DigitalPebble's Blog: gate

Showing posts with label gate. Show all posts

Saturday, 19 March 2011

DigitalPebble is hiring!

We are looking for a candidate with the following skills and expertise :

strong background in NLP and Java
GATE, experience of writing plugins and PRs, excellent knowledge of JAPE
IE, Linked Data, Ontologies
statistical approaches and machine learning
large scale computing with Hadoop
knowledge of the following technologies / tools : Lucene, SOLR, NoSQL, Tika, UIMA, Mahout
good social and presentation skills
good spoken and written English, knowledge of other languages would be a plus
taste for challenges and problem solving

    DigitalPebble is located in Bristol (UK) and specialises in open source solutions for text engineering.

    More details on our activities can be found on our website. We would consider candidates working remotely with occasional travel to Bristol and our clients in UK and Europe. Being located in or near Bristol would be a plus.

    This job is an opportunity to get involved in the growth of a small company, work on interesting projects and take part in various Apache related projects and events. Bristol is also a great place to live.

   Please send your CV and cover letter before the 15th April 2011 to job@digitalpebble.com

    Best regards,

    Julien Nioche

Wednesday, 10 November 2010

Gora in incubation at Apache

Great news! GORA has been accepted in the Apache Incubator in September. It now has a brand new site, JIRA, wiki, subversion repository etc... As I explained in my very first post, GORA has been developed as a part of Nutch 2.0 to provide an abstract storage layer. Think about it as a ORM that can be plugged into a number of storage backends (Cassandra, Hbase, Mysql, etc...). What we also get from it is the ability to use these backends directly into Hadoop's MapReduce without having to write any custom code. Another way of looking at it is that it provides a simple and unified API over these various backends. This would allow for instance to develop a prototype using say, MySQL as a backend then switch to Cassandra when more scalability is needed. Since your application would be based on GORA you would not need to modify any of your code, but just the mapping schema (which is based on Apache Avro).

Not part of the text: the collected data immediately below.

-- pv_equiv track=rewrite | github.com/AzonDvin/charbuilder | character.py | skill_purchase_cost
-- ===== SOURCE A (Python) =====
-- def _die_to_num(die: str) -> int:
--     return {"d4": 4, "d6": 6, "d8": 8, "d10": 10, "d12": 12}.get(die, 4)
--
-- def skill_purchase_cost(
--     skill_name: str,
--     die_value: str,
--     attributes: dict,
--     core_skills: set,
--     skill_attributes: dict,
-- ) -> int:
--     """Savage Worlds-style skill point cost from default (core d4 / non-core Untrained) to die_value."""
--     is_core = skill_name in core_skills
--     if die_value == "Untrained":
--         return 0
--     if die_value == "d4":
--         return 0 if is_core else 1
--     if die_value not in {"d6", "d8", "d10", "d12"}:
--         return 0
--     linked = skill_attributes.get(skill_name, "Smarts")
--     attr_val = _die_to_num(attributes.get(linked, "d4"))
--     val = _die_to_num(die_value)
--     total = 0 if is_core else 1
--     for step in range(1, (val - 4) // 2 + 1):
--         current_die = 4 + (step - 1) * 2
--         total += 1 if current_die < attr_val else 2
--     return total
-- ===== SOURCE B (Python) =====
-- def _die_to_num(die: str) -> int:
--     return {"d4": 4, "d6": 6, "d8": 8, "d10": 10, "d12": 12}.get(die, 4)
--
-- _STEPS = {"d6": 1, "d8": 2, "d10": 3, "d12": 4}
--
-- def skill_purchase_cost(
--     skill_name: str,
--     die_value: str,
--     attributes: dict,
--     core_skills: set,
--     skill_attributes: dict,
-- ) -> int:
--     if die_value == "Untrained":
--         return 0
--     if die_value == "d4":
--         return 0 if skill_name in core_skills else 1
--     n = _STEPS.get(die_value)
--     if n is None:
--         return 0
--     linked = skill_attributes.get(skill_name, "Smarts")
--     attr_val = _die_to_num(attributes.get(linked, "d4"))
--     base = 0 if skill_name in core_skills else 1
--     below = max(0, min(n, (attr_val - 4) // 2))
--     return base + 2 * n - below
-- ===== Notes on version B (the rewrite author's own statement) =====
-- stated objective: simpler
-- what changed: The per-step accumulation loop is replaced by a closed form: cost = base + 2*n - count_of_ladder_dice_below_attribute, with the count computed arithmetically.
import Mathlib
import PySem

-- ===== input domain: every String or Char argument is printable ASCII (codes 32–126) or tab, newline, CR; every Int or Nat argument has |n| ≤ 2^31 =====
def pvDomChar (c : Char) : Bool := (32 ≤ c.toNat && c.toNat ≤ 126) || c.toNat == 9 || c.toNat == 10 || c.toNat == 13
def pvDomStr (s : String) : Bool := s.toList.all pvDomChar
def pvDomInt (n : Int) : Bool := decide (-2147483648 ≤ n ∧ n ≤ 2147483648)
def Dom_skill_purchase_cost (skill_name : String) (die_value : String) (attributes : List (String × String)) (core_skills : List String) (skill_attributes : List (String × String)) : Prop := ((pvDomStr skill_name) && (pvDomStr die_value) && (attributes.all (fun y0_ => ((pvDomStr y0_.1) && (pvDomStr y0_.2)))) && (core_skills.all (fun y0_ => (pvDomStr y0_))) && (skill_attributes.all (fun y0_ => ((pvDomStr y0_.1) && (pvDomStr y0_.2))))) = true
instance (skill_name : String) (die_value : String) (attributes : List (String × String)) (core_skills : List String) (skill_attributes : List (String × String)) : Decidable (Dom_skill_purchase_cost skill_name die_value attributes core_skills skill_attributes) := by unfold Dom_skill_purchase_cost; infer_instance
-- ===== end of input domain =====

-- B replaces A's per-step accumulation loop with a closed-form count of ladder dice below the linked attribute (objective: simpler).


-- ===== PORT A =====
-- dict-literal .get helper of A (first-match lookup; Python dict keys are unique)
def pv_die_to_num (die : String) : Int :=
  (([("d4", (4:Int)), ("d6", 6), ("d8", 8), ("d10", 10), ("d12", 12)].lookup die).getD 4)

def skill_purchase_cost (skill_name : String) (die_value : String) (attributes : List (String × String)) (core_skills : List String) (skill_attributes : List (String × String)) : Int :=
  let is_core := core_skills.contains skill_name
  if die_value = "Untrained" then 0
  else if die_value = "d4" then (if is_core then 0 else 1)
  else if ¬ (die_value = "d6" ∨ die_value = "d8" ∨ die_value = "d10" ∨ die_value = "d12") then 0
  else
    let linked := (skill_attributes.lookup skill_name).getD "Smarts"
    let attr_val := pv_die_to_num ((attributes.lookup linked).getD "d4")
    let val := pv_die_to_num die_value
    let total : Int := if is_core then 0 else 1
    (PySem.List.pyRange 1 (PySem.Int.floordiv (val - 4) 2 + 1) 1).foldl
      (fun total step => total + (if 4 + (step - 1) * 2 < attr_val then 1 else 2)) total

-- ===== PORT B =====
-- B: closed form, no loop (see Source B)
def alt_die_to_num (die : String) : Int :=
  (([("d4", (4:Int)), ("d6", 6), ("d8", 8), ("d10", 10), ("d12", 12)].lookup die).getD 4)

def alt_steps? (die : String) : Option Int :=
  [("d6", (1:Int)), ("d8", 2), ("d10", 3), ("d12", 4)].lookup die

def skill_purchase_cost_alt (skill_name : String) (die_value : String) (attributes : List (String × String)) (core_skills : List String) (skill_attributes : List (String × String)) : Int :=
  if die_value = "Untrained" then 0
  else if die_value = "d4" then (if core_skills.contains skill_name then 0 else 1)
  else
    match alt_steps? die_value with
    | none => 0
    | some n =>
      let linked := (skill_attributes.lookup skill_name).getD "Smarts"
      let attr_val := alt_die_to_num ((attributes.lookup linked).getD "d4")
      let base : Int := if core_skills.contains skill_name then 0 else 1
      let below := max 0 (min n (PySem.Int.floordiv (attr_val - 4) 2))
      base + 2 * n - below

-- ===== PRECONDITION & SPEC =====
def Spec_skill_purchase_cost (skill_name : String) (die_value : String) (attributes : List (String × String)) (core_skills : List String) (skill_attributes : List (String × String)) (out : Int) : Prop := out = skill_purchase_cost_alt skill_name die_value attributes core_skills skill_attributes
instance (skill_name : String) (die_value : String) (attributes : List (String × String)) (core_skills : List String) (skill_attributes : List (String × String)) (out : Int) : Decidable (Spec_skill_purchase_cost skill_name die_value attributes core_skills skill_attributes out) := by unfold Spec_skill_purchase_cost; infer_instance

-- ===== CLAIM (what is proved, stated in full; the proofs are below) =====
def Claim_equal_skill_purchase_cost : Prop := ∀ (skill_name : String) (die_value : String) (attributes : List (String × String)) (core_skills : List String) (skill_attributes : List (String × String)), Dom_skill_purchase_cost skill_name die_value attributes core_skills skill_attributes → Spec_skill_purchase_cost skill_name die_value attributes core_skills skill_attributes (skill_purchase_cost skill_name die_value attributes core_skills skill_attributes)

-- ===== LEMMAS AND PROOFS =====

theorem alt_eq_pv (s : String) : alt_die_to_num s = pv_die_to_num s := rfl

theorem pv_die_to_num_cases (s : String) :
    pv_die_to_num s = 4 ∨ pv_die_to_num s = 6 ∨ pv_die_to_num s = 8 ∨
    pv_die_to_num s = 10 ∨ pv_die_to_num s = 12 := by
  unfold pv_die_to_num
  simp only [List.lookup]
  cases h1 : s == "d4" <;> cases h2 : s == "d6" <;> cases h3 : s == "d8" <;>
    cases h4 : s == "d10" <;> cases h5 : s == "d12" <;>
    simp only [h1, h2, h3, h4, h5, Option.getD] <;> simp

-- ===== VERDICT (by name: the statement is the Claim_ definition above) =====
theorem skill_purchase_cost_spec : Claim_equal_skill_purchase_cost := by
  intro sn dv attrs cs sa _
  unfold Spec_skill_purchase_cost skill_purchase_cost skill_purchase_cost_alt
  by_cases hU : dv = "Untrained"
  · simp [hU]
  by_cases h4 : dv = "d4"
  · simp [h4]
  by_cases h6 : dv = "d6"
  · subst h6
    rcases pv_die_to_num_cases ((attrs.lookup ((sa.lookup sn).getD "Smarts")).getD "d4") with h|h|h|h|h <;>
      cases hc : cs.contains sn <;>
      simp only [alt_eq_pv, h] <;> decide
  by_cases h8 : dv = "d8"
  · subst h8
    rcases pv_die_to_num_cases ((attrs.lookup ((sa.lookup sn).getD "Smarts")).getD "d4") with h|h|h|h|h <;>
      cases hc : cs.contains sn <;>
      simp only [alt_eq_pv, h] <;> decide
  by_cases h10 : dv = "d10"
  · subst h10
    rcases pv_die_to_num_cases ((attrs.lookup ((sa.lookup sn).getD "Smarts")).getD "d4") with h|h|h|h|h <;>
      cases hc : cs.contains sn <;>
      simp only [alt_eq_pv, h] <;> decide
  by_cases h12 : dv = "d12"
  · subst h12
    rcases pv_die_to_num_cases ((attrs.lookup ((sa.lookup sn).getD "Smarts")).getD "d4") with h|h|h|h|h <;>
      cases hc : cs.contains sn <;>
      simp only [alt_eq_pv, h] <;> decide
  · have hsteps : alt_steps? dv = none := by
      simp [alt_steps?, List.lookup, beq_eq_false_iff_ne.mpr h6, beq_eq_false_iff_ne.mpr h8,
        beq_eq_false_iff_ne.mpr h10, beq_eq_false_iff_ne.mpr h12]
    simp [hU, h4, h6, h8, h10, h12, hsteps]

I was thinking about using HBase in Behemoth to avoid having multiple SequenceFiles but GORA would be a better solution as it would give us more options as to what backend to use. On top of that, we would be able to operate at an atomic level and not by batches only, i.e. process a single document from the store and put it back to the DB. Since Behemoth currently relies on the Hadoop data structures, we can only process a whole corpus and generate a new version as output, which is exactly why we wanted to have GORA in Nutch (imagine you have a 10+ billion crawlDB and add say 10M pages per fetch round - every update step in Nutch 1.x requires to read 1010M entries and write out between 1000 and 1010M; a bit wasteful isn't it? )

Assuming that we use GORA (and the AVRO schema for the Behemoth documents), we could then implement a custom Datastore in GATE to debug a Behemoth corpus or test a GATE application.

Now that GORA is in Apache-land, it will hopefully get more contributors involved and more back ends supported.

Wednesday, 27 October 2010

TextClassification plugin for GATE

Just to let you know that I've made public our TextClassification plugin for GATE. As its name indicates, it is a GATE plugin which uses
our TextClassification API for building a training corpus from
GATE documents or classify GATE docs with an existing model.

This code
has been around for some time but I did not find the time to make it
public until now. Since I regularly get emails asking me about it, I
thought it would be simpler to release it.

As usual, it is under the Apache Software License and will (maybe) get
a better documentation soon. For those of you familiar with the TC
API, this should be quite straightforward.

[1] http://github.com/jnioche/TextClassificationPlugin
[2] https://code.google.com/p/textclassification/

Saturday, 28 August 2010

Behemoth talk from BerlinBuzzwords 2010

The talk I gave on Behemoth at BerlinBuzzwords has been filmed (I do not dare watching it) and is available on http://blip.tv/file/3809855.

The slides can be found on http://berlinbuzzwords.wikidot.com/local--files/links-to-slides/nioche_bbuzz2010.odp

The talk contains a quick demo of GATE and mentions Tika, UIMA and of course Hadoop.